Making a hot EN World topic is easy... you just have to dress it up a little...


----------



## Scott DeWar

we have been WEEEMED!!!!


----------



## Dannyalcatraz

And weem has been VERBED!


----------



## Scott DeWar

ah yes, the engrish language.


----------



## Lanefan

[MENTION=48762]Leif[/MENTION]

"Hot" is indicated by little flames around the d20-shaped green-and-blue icon on the far left of the thread lists.

Lan-"is there an icon for 'lukewarm'?"-efan


----------



## GandalfMithrandir

we need more posts, or a lot more view but that's not gonna happen.


----------



## Dice4Hire

There should be a tombstone for the necromancied threads.

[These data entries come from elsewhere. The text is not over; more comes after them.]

-- pv_equiv track=rewrite | github.com/gpapachr/AoC2024 | day2.py | classify_reports
-- ===== SOURCE A (Python) =====
-- def is_safe_report(report):
--     # Check if the levels are all increasing or all decreasing
--     is_increasing = all(report[i] < report[i + 1] for i in range(len(report) - 1))
--     is_decreasing = all(report[i] > report[i + 1] for i in range(len(report) - 1))
--
--     if not (is_increasing or is_decreasing):
--         return False
--
--     # Check if differences between adjacent levels are between 1 and 3 (inclusive)
--     is_valid_difference = all(1 <= abs(report[i] - report[i + 1]) <= 3 for i in range(len(report) - 1))
--
--     return is_valid_difference
--
-- def classify_reports(reports):
--     classifications = []
--     safe_count = 0
--     for report in reports:
--         is_safe = is_safe_report(report)
--         classifications.append(is_safe)
--         if is_safe:
--             safe_count += 1
--     return classifications, safe_count
-- ===== SOURCE B (Python) =====
-- def is_safe_report(report):
--     # Monotonicity via sorting: a report is monotone iff it equals its sorted
--     # version (increasing) or the reverse of it (decreasing); the gap condition
--     # (every adjacent |difference| in 1..3) then forces strictness.
--     s = sorted(report)
--     if report != s and report != s[::-1]:
--         return False
--     return all(1 <= abs(b - a) <= 3 for a, b in zip(report, report[1:]))
--
-- def classify_reports(reports):
--     flags = [is_safe_report(r) for r in reports]
--     return flags, flags.count(True)
-- ===== Notes on version B (the rewrite author's own statement) =====
-- stated objective: alternative
-- what changed: B decides monotonicity by sorting: a report is monotone iff it equals sorted(report) or its reverse, then one gap check (1<=|diff|<=3) forces strictness, replacing A's three index-based monotonicity/difference scans; the safe count becomes flags.count(True) instead of an accumulator loop.
import Mathlib
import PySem

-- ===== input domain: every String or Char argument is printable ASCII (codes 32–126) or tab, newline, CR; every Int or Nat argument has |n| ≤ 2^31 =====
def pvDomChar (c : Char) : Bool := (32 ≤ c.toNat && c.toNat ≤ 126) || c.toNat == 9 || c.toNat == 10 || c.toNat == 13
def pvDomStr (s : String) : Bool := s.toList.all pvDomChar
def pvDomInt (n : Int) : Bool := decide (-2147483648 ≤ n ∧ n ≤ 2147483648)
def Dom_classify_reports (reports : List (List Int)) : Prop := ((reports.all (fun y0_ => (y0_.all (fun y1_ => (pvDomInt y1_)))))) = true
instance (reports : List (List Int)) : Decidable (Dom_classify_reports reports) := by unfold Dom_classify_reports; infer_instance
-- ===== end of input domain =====

-- B decides monotonicity by comparing the report with its sorted version (or its reverse) and then checks the gap condition once; counting is flags.count(True) (objective: alternative; sorting costs more asymptotically but is a different mechanism).


-- ===== PORT A =====
-- is_safe_report: three index-based scans over range(len(report)-1).
-- report[i] is always in range here, so the getD default 0 is never used.
def pvAll_range (n : Nat) (f : Nat → Bool) : Bool :=
  (List.range n).all f

def is_safe_report (report : List Int) : Bool :=
  let n := report.length
  let is_increasing := pvAll_range (n - 1) (fun i => decide (report.getD i 0 < report.getD (i+1) 0))
  let is_decreasing := pvAll_range (n - 1) (fun i => decide (report.getD i 0 > report.getD (i+1) 0))
  if !(is_increasing || is_decreasing) then
    false
  else
    pvAll_range (n - 1) (fun i => decide (1 ≤ (report.getD i 0 - report.getD (i+1) 0).natAbs ∧ (report.getD i 0 - report.getD (i+1) 0).natAbs ≤ 3))

def classify_reports (reports : List (List Int)) : List Bool × Int :=
  reports.foldl
    (fun acc report =>
      let is_safe := is_safe_report report
      (acc.1 ++ [is_safe], if is_safe then acc.2 + 1 else acc.2))
    ([], 0)

-- ===== PORT B =====
-- B: report is monotone iff it equals sorted(report) or its reverse; one combined gap check.
def is_safe_report_alt (report : List Int) : Bool :=
  let s := PySem.List.sorted report (fun x => x) false
  if report ≠ s ∧ report ≠ s.reverse then
    false
  else
    (List.zipWith (fun a b => b - a) report report.tail).all
      (fun d => decide (1 ≤ d.natAbs ∧ d.natAbs ≤ 3))

def classify_reports_alt (reports : List (List Int)) : List Bool × Int :=
  let flags := reports.map is_safe_report_alt
  (flags, (flags.count true : Int))

-- ===== PRECONDITION & SPEC =====
def Spec_classify_reports (reports : List (List Int)) (out : List Bool × Int) : Prop := out = classify_reports_alt reports
instance (reports : List (List Int)) (out : List Bool × Int) : Decidable (Spec_classify_reports reports out) := by unfold Spec_classify_reports; infer_instance

-- ===== CLAIM (what is proved, stated in full; the proofs are below) =====
def Claim_equal_classify_reports : Prop := ∀ (reports : List (List Int)), Dom_classify_reports reports → Spec_classify_reports reports (classify_reports reports)

-- ===== LEMMAS AND PROOFS =====

-- chain form of an adjacent-pairs test
def pvChain (p : Int → Int → Bool) : List Int → Bool
  | [] => true
  | [_] => true
  | x :: y :: t => p x y && pvChain p (y :: t)

theorem pvAll_range_chain (p : Int → Int → Bool) (r : List Int) :
    pvAll_range (r.length - 1) (fun i => p (r.getD i 0) (r.getD (i+1) 0)) = pvChain p r := by
  induction r with
  | nil => simp [pvAll_range, pvChain]
  | cons x t ih =>
    cases t with
    | nil => simp [pvAll_range, pvChain]
    | cons y u =>
      have h := ih
      simp only [pvAll_range, pvChain, List.length_cons, Nat.add_sub_cancel,
        List.range_succ_eq_map, List.all_cons, List.all_map, List.getD_cons_zero,
        List.getD_cons_succ] at h ⊢
      rw [← h]
      simp [Function.comp_def, List.getElem?_cons_succ]

theorem pvZip_chain (q : Int → Bool) (r : List Int) :
    (List.zipWith (fun a b => b - a) r r.tail).all q
      = pvChain (fun a b => q (b - a)) r := by
  induction r with
  | nil => simp [pvChain]
  | cons x t ih =>
    cases t with
    | nil => simp [pvChain]
    | cons y u =>
      simp [pvChain] at ih ⊢
      rw [← ih]

theorem pvChain_congr (p q : Int → Int → Bool) (h : ∀ a b, p a b = q a b) (r : List Int) :
    pvChain p r = pvChain q r := by
  induction r with
  | nil => rfl
  | cons x t ih =>
    cases t with
    | nil => rfl
    | cons y u => simp [pvChain] at ih ⊢; rw [h, ih]

theorem pvChain_mono (p q : Int → Int → Bool)
    (h : ∀ a b, p a b = true → q a b = true) (r : List Int)
    (hc : pvChain p r = true) : pvChain q r = true := by
  induction r with
  | nil => rfl
  | cons x t ih =>
    cases t with
    | nil => rfl
    | cons y u =>
      simp only [pvChain, Bool.and_eq_true] at hc ⊢
      exact ⟨h _ _ hc.1, ih hc.2⟩

theorem pvChain_iff_pairwise (p : Int → Int → Bool)
    (hp : ∀ a b c, p a b = true → p b c = true → p a c = true) (r : List Int) :
    pvChain p r = true ↔ r.Pairwise (fun a b => p a b = true) := by
  induction r with
  | nil => simp [pvChain]
  | cons x t ih =>
    cases t with
    | nil => simp [pvChain]
    | cons y u =>
      simp only [pvChain, Bool.and_eq_true, ih, List.pairwise_cons]
      constructor
      · rintro ⟨hxy, hy, hu⟩
        refine ⟨?_, hy, hu⟩
        intro b hb
        rcases List.mem_cons.mp hb with h | h
        · subst h; exact hxy
        · exact hp _ _ _ hxy (hy b h)
      · rintro ⟨hx, hy, hu⟩
        exact ⟨hx y (by simp), hy, hu⟩

theorem pairwise_chain (p : Int → Int → Bool) (r : List Int)
    (h : r.Pairwise (fun a b => p a b = true)) : pvChain p r = true := by
  induction r with
  | nil => rfl
  | cons x t ih =>
    cases t with
    | nil => rfl
    | cons y u =>
      rcases List.pairwise_cons.mp h with ⟨hx, ht⟩
      simp only [pvChain, Bool.and_eq_true]
      exact ⟨hx y (by simp), ih ht⟩

theorem pvChain_and (p q : Int → Int → Bool) (r : List Int) :
    (pvChain p r && pvChain q r) = pvChain (fun a b => p a b && q a b) r := by
  induction r with
  | nil => simp [pvChain]
  | cons x t ih =>
    cases t with
    | nil => simp [pvChain]
    | cons y u =>
      simp [pvChain] at ih ⊢
      rw [← ih]
      by_cases h1 : p x y <;> by_cases h2 : q x y <;> simp [h1, h2]

-- a chain that is both weakly monotone and gap-valid is a strict chain
theorem chain_le_gap (p : Int → Int → Bool) (r : List Int)
    (hle : pvChain p r = true)
    (hvd : pvChain (fun a b => decide (1 ≤ (b - a).natAbs ∧ (b - a).natAbs ≤ 3)) r = true)
    (q : Int → Int → Bool)
    (h : ∀ a b, p a b = true → (1 ≤ (b - a).natAbs ∧ (b - a).natAbs ≤ 3) → q a b = true) :
    pvChain q r = true := by
  have hand := pvChain_and p (fun a b => decide (1 ≤ (b - a).natAbs ∧ (b - a).natAbs ≤ 3)) r
  have hb : pvChain (fun a b => p a b && decide (1 ≤ (b - a).natAbs ∧ (b - a).natAbs ≤ 3)) r = true := by
    rw [← hand, hle, hvd]; rfl
  exact pvChain_mono _ _ (fun a b hab => by
    simp only [Bool.and_eq_true, decide_eq_true_eq] at hab
    exact h a b hab.1 hab.2) r hb

-- under the gap condition, "increasing chain" ↔ "report equals its sorted version"
theorem inc_iff_sorted (r : List Int)
    (hvd : pvChain (fun a b => decide (1 ≤ (b - a).natAbs ∧ (b - a).natAbs ≤ 3)) r = true) :
    pvChain (fun a b => decide (a < b)) r = decide (r = PySem.List.sorted r (fun x => x) false) := by
  by_cases h : pvChain (fun a b => decide (a < b)) r = true
  · have hpw : r.Pairwise (fun a b : Int => a < b) := by
      have := (pvChain_iff_pairwise (fun a b => decide (a < b))
        (fun a b c hab hbc => by simp at *; omega) r).mp h
      simpa using this
    have hs := PySem.List.sorted_eq_of_perm_of_pairwise_lt r r (fun x : Int => x)
      (List.Perm.refl r) (by simpa using hpw)
    simp [h, hs]
  · rw [Bool.not_eq_true] at h
    rw [h]
    by_cases hr : r = PySem.List.sorted r (fun x => x) false
    · exfalso
      have hpw : r.Pairwise (fun a b : Int => a ≤ b) := by
        have := PySem.List.sorted_pairwise r (fun x : Int => x)
        rw [← hr] at this
        simpa using this
      have hle : pvChain (fun a b => decide (a ≤ b)) r = true :=
        pairwise_chain _ r (by simpa using hpw)
      have : pvChain (fun a b => decide (a < b)) r = true :=
        chain_le_gap _ r hle hvd _ (fun a b hab hg => by simp at *; omega)
      rw [h] at this
      exact Bool.false_ne_true this
    · simp [hr]

-- under the gap condition, "decreasing chain" ↔ "report equals the reverse of its sorted version"
theorem dec_iff_sorted (r : List Int)
    (hvd : pvChain (fun a b => decide (1 ≤ (b - a).natAbs ∧ (b - a).natAbs ≤ 3)) r = true) :
    pvChain (fun a b => decide (a > b)) r = decide (r = (PySem.List.sorted r (fun x => x) false).reverse) := by
  by_cases h : pvChain (fun a b => decide (a > b)) r = true
  · have hpw : r.Pairwise (fun a b : Int => b < a) := by
      have := (pvChain_iff_pairwise (fun a b => decide (a > b))
        (fun a b c hab hbc => by simp at *; omega) r).mp h
      simpa using this
    have hrev : r.reverse.Pairwise (fun a b : Int => a < b) :=
      (List.pairwise_reverse).mpr (by simpa using hpw)
    have hs := PySem.List.sorted_eq_of_perm_of_pairwise_lt r r.reverse (fun x : Int => x)
      (r.reverse_perm) (by simpa using hrev)
    simp [h, hs]
  · rw [Bool.not_eq_true] at h
    rw [h]
    by_cases hr : r = (PySem.List.sorted r (fun x => x) false).reverse
    · exfalso
      have hrev : r.reverse = PySem.List.sorted r (fun x => x) false := by
        have := congrArg List.reverse hr
        simpa using this
      have hpwrev : r.reverse.Pairwise (fun a b : Int => a ≤ b) := by
        have := PySem.List.sorted_pairwise r (fun x : Int => x)
        rw [← hrev] at this
        simpa using this
      have hpw : r.Pairwise (fun a b : Int => b ≤ a) := by
        have := (List.pairwise_reverse).mp hpwrev
        simpa using this
      have hle : pvChain (fun a b => decide (b ≤ a)) r = true :=
        pairwise_chain _ r (by simpa using hpw)
      have : pvChain (fun a b => decide (a > b)) r = true :=
        chain_le_gap _ r hle hvd _ (fun a b hab hg => by simp at *; omega)
      rw [h] at this
      exact Bool.false_ne_true this
    · simp [hr]

theorem pvIf_norm (P1 P2 : Prop) [Decidable P1] [Decidable P2] (v : Bool) :
    (if !(decide P1 || decide P2) then false else v) = (if ¬P1 ∧ ¬P2 then false else v) := by
  split_ifs <;> simp_all

theorem is_safe_eq (report : List Int) : is_safe_report report = is_safe_report_alt report := by
  simp only [is_safe_report, is_safe_report_alt]
  rw [pvAll_range_chain (fun a b => decide (a < b)),
    pvAll_range_chain (fun a b => decide (a > b)),
    pvAll_range_chain (fun a b => decide (1 ≤ (a - b).natAbs ∧ (a - b).natAbs ≤ 3)),
    pvZip_chain]
  have habs : pvChain (fun a b => decide (1 ≤ (a - b).natAbs ∧ (a - b).natAbs ≤ 3)) report
      = pvChain (fun a b => decide (1 ≤ (b - a).natAbs ∧ (b - a).natAbs ≤ 3)) report :=
    pvChain_congr _ _ (fun a b => by
      have : (a - b).natAbs = (b - a).natAbs := by omega
      rw [this]) report
  rw [habs]
  by_cases hvd : pvChain (fun a b => decide (1 ≤ (b - a).natAbs ∧ (b - a).natAbs ≤ 3)) report = true
  · rw [inc_iff_sorted report hvd, dec_iff_sorted report hvd, pvIf_norm]
  · rw [Bool.not_eq_true] at hvd
    rw [hvd]
    by_cases h1 : pvChain (fun a b => decide (a < b)) report <;>
      by_cases h2 : pvChain (fun a b => decide (a > b)) report <;>
        split_ifs <;> simp_all

theorem classify_fold (reports : List (List Int)) (acc : List Bool) (c : Int) :
    reports.foldl
      (fun acc report =>
        let is_safe := is_safe_report report
        (acc.1 ++ [is_safe], if is_safe then acc.2 + 1 else acc.2))
      (acc, c)
    = (acc ++ reports.map is_safe_report_alt,
       c + ((reports.map is_safe_report_alt).count true : Int)) := by
  induction reports generalizing acc c with
  | nil => simp
  | cons r t ih =>
    simp only [List.foldl_cons, List.map_cons]
    rw [ih, is_safe_eq]
    by_cases h : is_safe_report_alt r <;> simp [h] <;> ring

-- ===== VERDICT (by name: the statement is the Claim_ definition above) =====
theorem classify_reports_spec : Claim_equal_classify_reports := by
  intro reports _
  unfold Spec_classify_reports classify_reports classify_reports_alt
  simpa using classify_fold reports [] 0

See, I can invent new Engrish words too!!


----------



## weem

Scott DeWar said:


> we have been WEEEMED!!!!






Dannyalcatraz said:


> And weem has been VERBED!




Hah! 

Google, here I come!


----------



## Leif

Lanefan said:


> [MENTION=48762]Leif[/MENTION]
> 
> "Hot" is indicated by little flames around the d20-shaped green-and-blue icon on the far left of the thread lists.
> 
> Lan-"is there an icon for 'lukewarm'?"-efan



Ok, learned something new today, THANKS!


----------



## El Mahdi

Scott DeWar said:


> Here, let me see if I can help make this happen.
> @Leif, lets get this thread to a hot topic!




See!  All the summoning magic is why ENWorld is Broken!


----------



## Scott DeWar

Is en world broken? i didn't think it was.

[MENTION=9470]weem[/MENTION]:


> Originally Posted by Scott DeWar View Post
> we have been WEEEMED!!!!






> Originally Posted by Dannyalcatraz View Post
> And weem has been VERBED!




you are welcome sir.


----------



## El Mahdi

Yup!  Just as broken as D&D xE...


----------



## jonesy

El Mahdi said:


> Yup! Just as broken as D&D xE.



Hey now! xE is the best E of D&D! It allows me to do awesome things like Y1 and Z To The D. And the M in xE are much better than in any other E! They actually make sense, unlike the M in not-xE.


----------



## Lanefan

Dice4Hire said:


> There should be a tombstone for the necromancied threads.



And after that, another 100 posts and the little tombstone starts burning as well?



			
				jonesy said:
			
		

> Hey now! xE is the best E of D&D! It allows me to do awesome things like Y1 and Z To The D. And the M in xE are much better than in any other E! They actually make sense, unlike the M in not-xE.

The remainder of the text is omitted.